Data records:
*** Begin section ***

-- collecting the gaps between a strictly ascending list of indices ≥ prev (then the tail)
-- = keeping the complementary indices from position prev on
theorem pv_gap_one {α : Type} (l : List α) (R : List Int) (prev : Nat)
    (hasc : R.Pairwise (fun a b => a < b)) (hge : ∀ i ∈ R, (prev : Int) ≤ i) (acc : List α) :
    (pvGapFold l R acc (prev : Int)).1
        ++ PySem.List.slice l (some (pvGapFold l R acc (prev : Int)).2) none
      = acc ++ pvKeep (l.drop prev) (fun j => !(decide ((j : Int) ∈ R))) prev := by
  induction R generalizing prev acc with
  | nil =>
    rw [pvGapFold_nil]
    simp only [PySem.List.slice_from_natCast]
    rw [pvKeep_all_true]
    intro j _ _
    simp
  | cons i R' ih =>
    have hip : (prev : Int) ≤ i := hge i (by simp)
    have hi0 : 0 ≤ i := le_trans (by positivity) hip
    set iN := i.toNat with hiN
    have hieq : i = (iN : Int) := by omega
    have hprevle : prev ≤ iN := by omega
    have hR' : ∀ j ∈ R', i < j := by
      intro j hj; exact (List.pairwise_cons.mp hasc).1 j hj
    rw [pvGapFold_cons]
    have hstep : (i + 1) = ((iN + 1 : Nat) : Int) := by omega
    rw [hstep, ih (iN + 1) (List.pairwise_cons.mp hasc).2
      (by intro j hj; have := hR' j hj; omega)]
    rw [List.append_assoc]
    congr 1
    -- slice l prev i followed by the R'-keep of drop (iN+1) = the (i::R')-keep of drop prev
    rw [hieq, PySem.List.slice_natCast]
    -- split drop prev at iN - prev
    conv_rhs => rw [← List.take_append_drop (iN - prev) (l.drop prev)]
    rw [pvKeep_append, List.drop_drop]
    have hdd : prev + (iN - prev) = iN := by omega
    rw [hdd]
    have hlenTake : (List.take (iN - prev) (l.drop prev)).length
        = min (iN - prev) (l.length - prev) := by simp
    have hpre : pvKeep (List.take (iN - prev) (l.drop prev))
        (fun j => !(decide ((j : Int) ∈ (iN : Int) :: R'))) prev
        = List.take (iN - prev) (l.drop prev) := by
      apply pvKeep_all_true
      intro j hj1 hj2
      rw [hlenTake] at hj2
      have hjlt : j < iN := by omega
      have h1 : (j : Int) ≠ (iN : Int) := by omega
      have h2 : (j : Int) ∉ R' := by
        intro hm; have := hR' _ hm; omega
      simp [h1, h2]
    rw [hpre]
    congr 1
    rw [hlenTake]
    by_cases hiL : iN < l.length
    · have hstart : prev + min (iN - prev) (l.length - prev) = iN := by omega
      rw [hstart, List.drop_eq_getElem_cons hiL, pvKeep_cons]
      have hPi : (!(decide ((iN : Int) ∈ (iN : Int) :: R'))) = false := by simp
      rw [hPi]
      simp only [Bool.false_eq_true, if_false, List.nil_append]
      apply Eq.symm
      apply pvKeep_congr
      intro j hj1 _
      have h1 : (j : Int) ≠ (iN : Int) := by omega
      simp [h1]
    · have hnil1 : List.drop iN l = [] := List.drop_eq_nil_of_le (by omega)
      have hnil2 : List.drop (iN + 1) l = [] := List.drop_eq_nil_of_le (by omega)
      rw [hnil1, hnil2]
      rfl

*** End section ***

- [Instructions to follow] Where does the string "PySem" appear in the records above? Return every line that holds it.

- [Answer section]
        ++ PySem.List.slice l (some (pvGapFold l R acc (prev : Int)).2) none
    simp only [PySem.List.slice_from_natCast]
    rw [hieq, PySem.List.slice_natCast]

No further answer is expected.